The Nevada Revised Statutes and our articles
of incorporation and bylaws contain provisions that could discourage, delay or prevent a change in control of our Company, prevent attempts
to replace or remove current management and reduce the market price of our stock.
Provisions in our articles of incorporation and
bylaws may discourage, delay or prevent a merger or acquisition involving us that our stockholders may consider favorable. For example,
our articles of incorporation authorize our board of directors to issue up to 200,000,000 shares of “blank check” preferred
stock. As a result, without further stockholder approval, the board of directors has the authority to attach special rights, including
voting and dividend rights, to this preferred stock. With these rights, preferred stockholders could make it more difficult for a third
party to acquire us.
We are also subject to the anti-takeover provisions
of the Nevada Revised Statutes (NRS). Depending on the number of residents in the state of Nevada who own our shares, we could be subject
to the provisions of Sections 78.378 et seq. of the Nevada Revised Statutes, which, unless otherwise provided in the Company’s articles
of incorporation or by-laws, restricts the ability of an acquiring person to obtain a controlling interest of 20% or more of our voting
shares. Our articles of incorporation and by-laws do not contain any provision which would currently keep the change of control restrictions
of Section 78.378 from applying to us.
In addition, our articles of incorporation and
amended and restated bylaws provide that our board of directors is classified into three classes of directors with staggered three-year
terms. Only one class of directors will be elected at each annual meeting of stockholders, with the other classes continuing for
the remainder of their respective three-year terms. A third party may be discouraged from making a tender offer or
otherwise attempting to obtain control of us as it is more difficult and time consuming for stockholders to replace a majority of the
directors on a classified board of directors.
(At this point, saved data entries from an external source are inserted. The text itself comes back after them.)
-- pv_equiv track=rewrite | github.com/29922-kamolina8/PYTHON_PROYECTO_PARCIAL3_WEB | templates/ejercicios/ejercicio4/pascal_triangle.py | formatear_triangulo_pascal
-- ===== SOURCE A (Python) =====
-- def formatear_triangulo_pascal(pascal):
--     """
--     Formatea el triángulo de Pascal para mostrarlo centrado en HTML.
--
--     Args:
--         pascal (list): Lista de listas con el triángulo de Pascal
--
--     Returns:
--         str: Código HTML con el triángulo formateado
--     """
--     if not pascal:
--         return ""
--
--     filas = len(pascal)
--     columnas = 2 * filas - 1
--     centro = filas - 1
--     ancho = 4  # Espacio fijo por número
--
--     # Crear matriz vacía para centrar los números
--     grid = [['' for _ in range(columnas)] for _ in range(filas)]
--
--     # Colocar los números del triángulo
--     for f in range(filas):
--         for k in range(len(pascal[f])):
--             c = centro - f + 2 * k
--             grid[f][c] = str(pascal[f][k])
--
--     # Construir HTML
--     html = (
--         "<pre style='font-size:20px; line-height:1.3; "
--         "text-align:center; font-family:\"Courier New\", monospace;'>"
--     )
--
--     for f in range(filas):
--         for c in range(columnas):
--             if grid[f][c] == '':
--                 html += ' ' * ancho
--             else:
--                 html += grid[f][c].center(ancho)
--         html += "\n"
--
--     html += "</pre>"
--
--     return html
-- ===== SOURCE B (Python) =====
-- def formatear_triangulo_pascal(pascal):
--     """Builds each centered line directly (padding + joined cells), no grid matrix."""
--     if not pascal:
--         return ""
--     filas = len(pascal)
--     columnas = 2 * filas - 1
--     centro = filas - 1
--     ancho = 4
--     hueco = ' ' * ancho
--     lineas = []
--     for f, fila in enumerate(pascal):
--         lead = centro - f
--         cuerpo = hueco.join(str(v).center(ancho) for v in fila)
--         ocupadas = 2 * len(fila) - 1 if fila else 0
--         lineas.append(hueco * lead + cuerpo + hueco * (columnas - lead - ocupadas) + "\n")
--     return (
--         "<pre style='font-size:20px; line-height:1.3; "
--         "text-align:center; font-family:\"Courier New\", monospace;'>"
--         + "".join(lineas) + "</pre>"
--     )
-- ===== Notes on version B (the rewrite author's own statement) =====
-- stated objective: simpler
-- what changed: B drops A's fixed-width grid matrix entirely and builds each line directly as leading padding + the row's centered numbers joined by one blank cell + trailing padding.
import Mathlib
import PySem

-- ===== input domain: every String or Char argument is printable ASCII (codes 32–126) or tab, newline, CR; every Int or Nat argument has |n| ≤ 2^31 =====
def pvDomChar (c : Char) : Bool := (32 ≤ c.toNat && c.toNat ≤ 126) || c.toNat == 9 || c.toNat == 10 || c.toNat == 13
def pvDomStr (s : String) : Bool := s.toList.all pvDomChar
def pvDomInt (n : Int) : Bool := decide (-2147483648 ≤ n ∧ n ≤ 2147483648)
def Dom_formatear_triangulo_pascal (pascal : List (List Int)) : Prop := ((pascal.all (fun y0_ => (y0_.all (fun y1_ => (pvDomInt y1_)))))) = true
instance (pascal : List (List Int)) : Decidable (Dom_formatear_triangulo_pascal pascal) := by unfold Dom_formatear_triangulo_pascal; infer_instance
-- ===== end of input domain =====

-- B replaces A's grid matrix by direct per-line construction (padding + joined centered cells); same output, simpler.


-- ===== PORT A =====
-- exact port of str.center(4) on a nonempty digit string: marg = 4 - len, left = marg // 2 (width 4 is even), pads with ' '
def pyCenter4 (cs : List Char) : List Char :=
  if 4 ≤ cs.length then cs
  else (4 - cs.length) / 2 |> (fun l => List.replicate l ' ' ++ cs ++ List.replicate (4 - cs.length - l) ' ')

-- the two adjacent Python string literals, concatenated (shared by both ports; same literal in Source A and Source B)
def pvHeader : List Char :=
  "<pre style='font-size:20px; line-height:1.3; text-align:center; font-family:\"Courier New\", monospace;'>".toList
-- pv_equiv track=rewrite | github.com/Jwbeiisk/daily-coding-problem | feb-2021/Feb1.py | sevenish
-- ===== SOURCE A (Python) =====
-- def sevenish(n):
--     res = 0
--     order = 0
--
--     while n:
--         if n & 1:               # if n in binary ends in 1 (is odd)
--             res += 7 ** order
--
--         n >>= 1                 # shift n to divide by 2 (next digit in binary form of n)
--         order += 1
--
--     return res
-- ===== SOURCE B (Python) =====
-- def sevenish(n):
--     res = 0
--     for c in bin(n)[2:]:
--         res = res * 7 + int(c)
--     return res
-- ===== Notes on version B (the rewrite author's own statement) =====
-- stated objective: simpler
-- what changed: Replaces the LSB-to-MSB power-sum loop (res += 7**order per set bit) with a single MSB-first Horner fold over the binary string bin(n)[2:].
import Mathlib
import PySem

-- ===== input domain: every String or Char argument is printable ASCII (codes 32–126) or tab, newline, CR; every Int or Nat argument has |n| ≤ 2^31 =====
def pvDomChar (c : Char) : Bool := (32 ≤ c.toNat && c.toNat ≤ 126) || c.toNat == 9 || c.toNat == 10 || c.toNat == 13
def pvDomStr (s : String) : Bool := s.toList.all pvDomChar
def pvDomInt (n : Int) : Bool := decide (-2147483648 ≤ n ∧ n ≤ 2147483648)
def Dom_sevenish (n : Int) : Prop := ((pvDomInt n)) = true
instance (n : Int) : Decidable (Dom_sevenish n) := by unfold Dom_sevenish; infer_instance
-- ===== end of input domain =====

-- B replaces A's LSB-to-MSB power-sum loop with an MSB-first Horner fold over the binary digits (simpler).


-- ===== PORT A =====
-- while n: if n & 1: res += 7**order; n >>= 1; order += 1
-- For n > 0, 'n & 1' is n % 2 and 'n >>= 1' is floor division by 2; 7**order with
-- order ≥ 0 is 7 ^ order.toNat.  The 'n ≤ 0 → return res' guard only makes the
-- recursion total: under Pre_ (0 ≤ n) it coincides with Python's 'while n'.
def sevenishLoop (n res order : Int) : Int :=
  if h : n ≤ 0 then res
  else
    sevenishLoop (PySem.Int.floordiv n 2)
      (if PySem.Int.mod n 2 = 1 then res + 7 ^ order.toNat else res) (order + 1)
termination_by n.toNat
decreasing_by
  have h2 : PySem.Int.floordiv n 2 = n / 2 := PySem.Int.floordiv_eq_ediv_of_pos (by omega)
  simp only [h2]; omega

def sevenish (n : Int) : Int := sevenishLoop n 0 0

-- ===== PORT B =====
-- bin(n)[2:] for n ≥ 0: the binary digits of n, most significant first (a single zero digit when n has no set bits);
-- ported by hand on the digit list (exact for n ≥ 0; bin is not in PySem).
def bitsMSB (n : Nat) : List Nat :=
  if n = 0 then [] else bitsMSB (n / 2) ++ [n % 2]

def binDigits (n : Nat) : List Nat :=
  if n = 0 then [0] else bitsMSB n

-- res = res * 7 + int(c) over the digit string, left to right
def sevenish_alt (n : Int) : Int :=
  (binDigits n.toNat).foldl (fun (res : Int) (c : Nat) => res * 7 + (c : Int)) 0

-- ===== PRECONDITION & SPEC =====
-- Pre_ excludes n < 0, where Python A never terminates ('n >>= 1' stays negative forever).
def Pre_sevenish (n : Int) : Prop := 0 ≤ n
instance (n : Int) : Decidable (Pre_sevenish n) := by unfold Pre_sevenish; infer_instance
def pvWitness_sevenish : Int := (13)

def Spec_sevenish (n : Int) (out : Int) : Prop := out = sevenish_alt n
instance (n : Int) (out : Int) : Decidable (Spec_sevenish n out) := by unfold Spec_sevenish; infer_instance

-- ===== CLAIM (what is proved, stated in full; the proofs are below) =====
def Claim_equal_sevenish : Prop := ∀ (n : Int), Dom_sevenish n → Pre_sevenish n → Spec_sevenish n (sevenish n)

-- ===== LEMMAS AND PROOFS =====

-- the common value: base-7 reading of the binary digits of n
def gval (n : Nat) : Int :=
  if n = 0 then 0 else 7 * gval (n / 2) + ((n % 2 : Nat) : Int)

theorem loop_eq_gval (k : Nat) (res order : Int) (ho : 0 ≤ order) :
    sevenishLoop (k : Int) res order = res + 7 ^ order.toNat * gval k := by
  induction k using Nat.strong_induction_on generalizing res order with
  | _ k ih =>
    rw [sevenishLoop, gval]
    by_cases hk : k = 0
    · simp [hk]
    · have hkpos : (0:Int) < (k:Int) := by exact_mod_cast Nat.pos_of_ne_zero hk
      rw [dif_neg (by omega)]
      have hfd : PySem.Int.floordiv (k : Int) 2 = ((k / 2 : Nat) : Int) :=
        PySem.Int.floordiv_natCast k 2
      have hmd : PySem.Int.mod (k : Int) 2 = ((k % 2 : Nat) : Int) :=
        PySem.Int.mod_natCast k 2
      rw [hfd, hmd, ih (k / 2) (Nat.div_lt_self (Nat.pos_of_ne_zero hk) (by norm_num)) _ _ (by omega)]
      have hto : (order + 1).toNat = order.toNat + 1 := by omega
      rw [if_neg hk, hto]
      rcases Nat.mod_two_eq_zero_or_one k with h2 | h2 <;> rw [h2] <;>
        push_cast <;> rw [pow_succ] <;> ring

theorem foldl_bits (k : Nat) (res : Int) :
    (bitsMSB k).foldl (fun (res : Int) (c : Nat) => res * 7 + (c : Int)) res =
      res * 7 ^ (bitsMSB k).length + gval k := by
  induction k using Nat.strong_induction_on generalizing res with
  | _ k ih =>
    rw [bitsMSB, gval]
    by_cases hk : k = 0
    · simp [hk]
    · rw [if_neg hk, if_neg hk, List.foldl_append,
        ih (k / 2) (Nat.div_lt_self (Nat.pos_of_ne_zero hk) (by norm_num))]
      simp [pow_succ]; ring

theorem alt_eq_gval (k : Nat) : sevenish_alt (k : Int) = gval k := by
  unfold sevenish_alt binDigits
  rw [Int.toNat_natCast]
  by_cases hk : k = 0
  · simp [hk, gval]
  · rw [if_neg hk, foldl_bits]; ring

-- ===== VERDICT (by name: the statement is the Claim_ definition above) =====
theorem sevenish_spec : Claim_equal_sevenish := by
  intro n _ hpre
  unfold Spec_sevenish sevenish
  obtain ⟨k, rfl⟩ := Int.eq_ofNat_of_zero_le hpre
  rw [alt_eq_gval, loop_eq_gval k 0 0 le_rfl]
  simp
-- pv_equiv track=rewrite | github.com/PR713/university-courses | algorithms-and-data-structures/WDI/41.a.popr_podciag_arytm.py | check
-- ===== SOURCE A (Python) =====
-- def check(T):
--     n = len(T)
--     cnt_r1 = 2
--     cnt_r2 = 2
--     cnt = 0
--     for i in range(1,n-1):
--         for j in range(i+1,n):
--             if T[i] - T[i-1] == T[j] - T[i]:
--                 cnt = 3
--                 r = T[i] - T[i-1]
--                 a = j
--                 while a + 1 < n:
--                     if T[a+1] - T[a] == r:
--                         cnt += 1
--                         a += 1
--                     else: break
--                 if r > 0 and cnt > cnt_r1:
--                     cnt_r1 = cnt
--                 if r < 0 and cnt > cnt_r2:
--                     cnt_r2 = cnt
--     return cnt_r1, cnt_r2
-- ===== SOURCE B (Python) =====
-- def check(T):
--     # One right-to-left pass: hash maps over (value, step) replace the O(n^2) pair scan
--     # and a running run-length replaces the inner while loop.
--     n = len(T)
--     best1 = 2
--     best2 = 2
--     seen = set()          # values T[j] for j already passed (j > i)
--     best = {}             # (T[j], T[j+1]-T[j]) -> max run length E[j] over passed j <= n-2
--     e_next = 0            # E[j+1] from the previous iteration
--     for i in range(n - 2, 0, -1):
--         j = i + 1
--         seen.add(T[j])
--         if j < n - 1:
--             d = T[j + 1] - T[j]
--             e = e_next + 1 if (j + 2 < n and T[j + 2] - T[j + 1] == d) else 1
--             key = (T[j], d)
--             if best.get(key, 0) < e:
--                 best[key] = e
--             e_next = e
--         r = T[i] - T[i - 1]
--         v = T[i] + r
--         if v in seen:
--             c = 3 + best.get((v, r), 0)
--             if r > 0 and c > best1:
--                 best1 = c
--             if r < 0 and c > best2:
--                 best2 = c
--     return best1, best2
-- ===== Notes on version B (the rewrite author's own statement) =====
-- stated objective: faster
-- what changed: A scans all index pairs (i,j) and re-walks the tail run for each hit (O(n^3)); B makes one right-to-left pass keeping a set of seen values, a hash map (value, step) -> longest run length, and an incrementally maintained run length, answering each i by one dictionary lookup.
import Mathlib
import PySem

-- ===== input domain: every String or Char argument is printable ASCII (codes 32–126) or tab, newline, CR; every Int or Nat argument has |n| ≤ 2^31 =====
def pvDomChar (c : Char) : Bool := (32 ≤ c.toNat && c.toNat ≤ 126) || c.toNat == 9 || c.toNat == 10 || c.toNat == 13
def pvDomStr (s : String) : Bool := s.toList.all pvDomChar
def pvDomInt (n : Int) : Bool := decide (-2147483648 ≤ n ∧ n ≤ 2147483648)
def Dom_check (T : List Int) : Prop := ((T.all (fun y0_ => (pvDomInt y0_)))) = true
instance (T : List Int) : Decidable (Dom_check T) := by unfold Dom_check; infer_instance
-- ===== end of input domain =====

-- B replaces A's nested pair scan + inner while loop by one right-to-left pass with hash
-- maps indexed by (value, step) and a running run-length; return values are identical.

-- shared trivial indexing helper: T[i] (all indices used by either program are in range)
def tg (T : List Int) (i : Int) : Int := (PySem.List.pyGet? T i).getD 0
Our bylaws provides that a Nevada court
and the federal district courts of the United States will be the exclusive forum for substantially all disputes between us and our stockholders,
which could limit our stockholders’ ability to obtain a favorable judicial forum for disputes with us or our directors, officers
or employees.
Pursuant to our bylaws, to the fullest extent
permitted by law, and unless we consent in writing to the selection of an alternative forum, the Eighth Judicial District Court of Clark
County, Nevada, is the sole and exclusive forum for any stockholder (including a beneficial owner of stock) to bring (a) any derivative
action or proceeding brought in the name or right of the Company or on our behalf, (b) any action asserting a claim of, or a claim based
on, breach of any fiduciary duty owed by any current or former director, officer, employee, agent or stockholder of the Company to the
Company or the Company’s stockholders, (c) any action arising or asserting a claim arising pursuant to any provision of NRS Chapters
78 or 92A or any provision of the articles of incorporation or our bylaws or (d) any action asserting a claim against us or any current
or former director, officer, employee or stockholder (including a beneficial owner of stock) governed by the internal affairs doctrine,
including, without limitation, any action to interpret, apply, enforce or determine the validity of our articles of incorporation or bylaws.
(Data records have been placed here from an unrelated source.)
-- pv_equiv track=rewrite | github.com/VaHiX/CodeForces | Python/ByRound/1895/1895_C_Torn_Lucky_Ticket.py | solve
-- ===== SOURCE A (Python) =====
-- from collections import defaultdict
--
-- MAX_DIGITS = 9
--
-- def solve(N, L):
--
--     # Initialize data structures for tracking whole and partial sums
--     whole = [defaultdict(int) for _ in range(1 + MAX_DIGITS)]
--     part = [defaultdict(int) for _ in range(1 + MAX_DIGITS)]
--
--     for piece in L:
--         s = len(piece)
--         prefix = [0]
--
--         # Build prefix sum array for current piece
--         for c in piece:
--             prefix.append(prefix[-1] + ord(c) - ord("0"))
--
--         total_sum = prefix[s]
--
--         # Store the total sum for the full piece
--         whole[s][total_sum] += 1
--
--         # Handle all possible splits (for odd lengths, there's a middle element)
--         part[s][total_sum] += 1
--
--         # For each valid split point, update the partial sums
--         for k in range(1, (s + 1) // 2):
--             # Update the counts for the adjusted difference between halves
--             part[s - 2 * k][total_sum - 2 * prefix[k]] += 1
--             part[s - 2 * k][2 * prefix[s - k] - total_sum] += 1
--
--     result = 0
--
--     # For each possible length, accumulate valid combinations
--     for length in range(1, 1 + MAX_DIGITS):
--         for sum_value, count in whole[length].items():
--             # Multiply the frequency of current sum with matching sums from part
--             result += count * part[length][sum_value]
--
--     return result
-- ===== SOURCE B (Python) =====
-- def digit_sum(t):
--     return sum(ord(c) - ord("0") for c in t)
--
--
-- def solve(N, L):
--     # Direct brute force: try every ordered pair of (non-empty) pieces, self-pairs
--     # included, glue them, and check the glued ticket is "lucky" (even length,
--     # both halves with equal digit sums).
--     count = 0
--     for x in L:
--         if not x:
--             continue
--         for y in L:
--             if not y:
--                 continue
--             s = x + y
--             if len(s) % 2 == 0:
--                 h = len(s) // 2
--                 if digit_sum(s[:h]) == digit_sum(s[h:]):
--                     count += 1
--     return count
-- ===== Notes on version B (the rewrite author's own statement) =====
-- stated objective: simpler
-- what changed: Replaces A's per-piece prefix-sum bookkeeping in length-indexed defaultdict tables (whole/part) with a direct all-ordered-pairs scan that glues the two pieces and compares the digit sums of the two halves; Pre_ excludes only inputs with a piece longer than 9 characters, on which A raises IndexError.
import Mathlib
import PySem

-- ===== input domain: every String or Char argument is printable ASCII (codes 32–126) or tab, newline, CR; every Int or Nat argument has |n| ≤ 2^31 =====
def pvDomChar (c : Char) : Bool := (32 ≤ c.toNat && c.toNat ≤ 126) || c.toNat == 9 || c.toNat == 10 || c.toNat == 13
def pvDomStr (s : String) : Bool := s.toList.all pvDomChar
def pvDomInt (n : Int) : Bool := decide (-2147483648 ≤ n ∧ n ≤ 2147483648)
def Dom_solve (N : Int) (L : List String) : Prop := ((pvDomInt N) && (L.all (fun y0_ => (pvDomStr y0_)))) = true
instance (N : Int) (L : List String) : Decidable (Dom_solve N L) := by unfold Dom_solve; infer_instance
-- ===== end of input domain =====

-- B replaces A's prefix-sum/defaultdict bookkeeping with a direct all-ordered-pairs brute force (simpler, not faster).

-- ===== PORT A =====
def solve (N : Int) (L : List String) : Int :=
  let wp := L.foldl
    (fun (wp : List (PySem.Dict Int Int) × List (PySem.Dict Int Int)) piece =>
      let cs := piece.toList
      let s : Nat := cs.length
      -- prefix = [0]; for c in piece: prefix.append(prefix[-1] + ord(c) - ord("0"))
      let prefix_ := cs.foldl
        (fun pre c => pre ++ [PySem.List.pyGetD pre (-1) 0 + ((c.toNat : Int) - 48)])
        ([0] : List Int)
      let total := PySem.List.pyGetD prefix_ (s : Int) 0
      -- whole[s][total_sum] += 1 ; part[s][total_sum] += 1
      let whole := wp.1.modify s (fun d => d.modify total 0 (· + 1))
      let part := wp.2.modify s (fun d => d.modify total 0 (· + 1))
      -- for k in range(1, (s + 1) // 2): two part updates; index s - 2*k is ≥ 1 there, so .toNat is exact
      let part := (PySem.List.pyRange 1 (PySem.Int.floordiv ((s : Int) + 1) 2) 1).foldl
        (fun part k =>
          let part := part.modify ((s : Int) - 2 * k).toNat
            (fun d => d.modify (total - 2 * PySem.List.pyGetD prefix_ k 0) 0 (· + 1))
          part.modify ((s : Int) - 2 * k).toNat
            (fun d => d.modify (2 * PySem.List.pyGetD prefix_ ((s : Int) - k) 0 - total) 0 (· + 1)))
        part
      (whole, part))
    (List.replicate 10 PySem.Dict.empty, List.replicate 10 PySem.Dict.empty)
  -- for length in range(1, 10): for sum_value, count in whole[length].items(): result += count * part[length][sum_value]
  (PySem.List.pyRange 1 10 1).foldl
    (fun result length =>
      (PySem.List.pyGetD wp.1 length PySem.Dict.empty).items.foldl
        (fun result sv => result + sv.2 * (PySem.List.pyGetD wp.2 length PySem.Dict.empty).getD sv.1 0)
        result)
    0

-- ===== PORT B =====
-- digit_sum(t) = sum(ord(c) - ord("0") for c in t)
def dsum (cs : List Char) : Int := (cs.map (fun c => ((c.toNat : Int) - 48))).sum

def solve_alt (N : Int) (L : List String) : Int :=
  L.foldl (fun count x =>
    if x.toList = [] then count          -- if not x: continue
    else L.foldl (fun count y =>
      if y.toList = [] then count        -- if not y: continue
      else
        let s := x.toList ++ y.toList
        if s.length % 2 = 0 then
          -- h = len(s) // 2; s[:h] / s[h:] are take h / drop h (h is in range)
          let h := s.length / 2
          if dsum (s.take h) = dsum (s.drop h) then count + 1 else count
        else count) count) 0

-- ===== PRECONDITION & SPEC =====
-- Pre_ excludes exactly the inputs with a piece longer than 9 characters, on which A raises
-- IndexError (whole[s] with s > 9).
def Pre_solve (N : Int) (L : List String) : Prop :=
  ∀ s ∈ L, s.toList.length ≤ 9
instance (N : Int) (L : List String) : Decidable (Pre_solve N L) := by unfold Pre_solve; infer_instance

def pvWitness_solve : Int × List String := (3, ["12", "3", "2130"])

def Spec_solve (N : Int) (L : List String) (out : Int) : Prop := out = solve_alt N L
instance (N : Int) (L : List String) (out : Int) : Decidable (Spec_solve N L out) := by unfold Spec_solve; infer_instance

-- ===== CLAIM (what is proved, stated in full; the proofs are below) =====
def Claim_equal_solve : Prop := ∀ (N : Int) (L : List String), Dom_solve N L → Pre_solve N L → Spec_solve N L (solve N L)

-- ===== LEMMAS AND PROOFS =====

-- digit sum of a prefix
def dsT (y : List Char) (k : Nat) : Int := dsum (y.take k)

-- the (length, value) "part" entries A derives from one piece y
def pe (y : List Char) : List (Nat × Int) :=
  (y.length, dsum y) ::
  (List.range ((y.length + 1) / 2 - 1)).flatMap (fun j =>
    [(y.length - 2 * (j + 1), dsum y - 2 * dsT y (j + 1)),
     (y.length - 2 * (j + 1), 2 * dsT y (y.length - (j + 1)) - dsum y)])

-- the 0/1 indicator B sums
def luckyI (x y : List Char) : Int :=
  if (x.length + y.length) % 2 = 0 ∧
      dsum ((x ++ y).take ((x.length + y.length) / 2)) = dsum ((x ++ y).drop ((x.length + y.length) / 2))
    then 1 else 0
By its terms, to the fullest extent permitted by law, our forum selection provision applies to actions arising under the Securities Act
or Exchange Act. (However, Section 27 of the Exchange Act creates exclusive federal jurisdiction over all suits brought to enforce any
duty or liability created by the Exchange Act or the rules and regulations thereunder, and the Company does not intend for its exclusive
forum jurisdiction provision to apply to Exchange Act claims.) These choice of forum provisions may limit a stockholder’s ability
to bring a claim in a judicial forum that it finds favorable for disputes with us or our directors, officers or other employees. If a
court were to find the choice of forum provision contained in our bylaws to be inapplicable or unenforceable in an action, we may incur
additional costs associated with resolving such action in other jurisdictions, which could harm our business.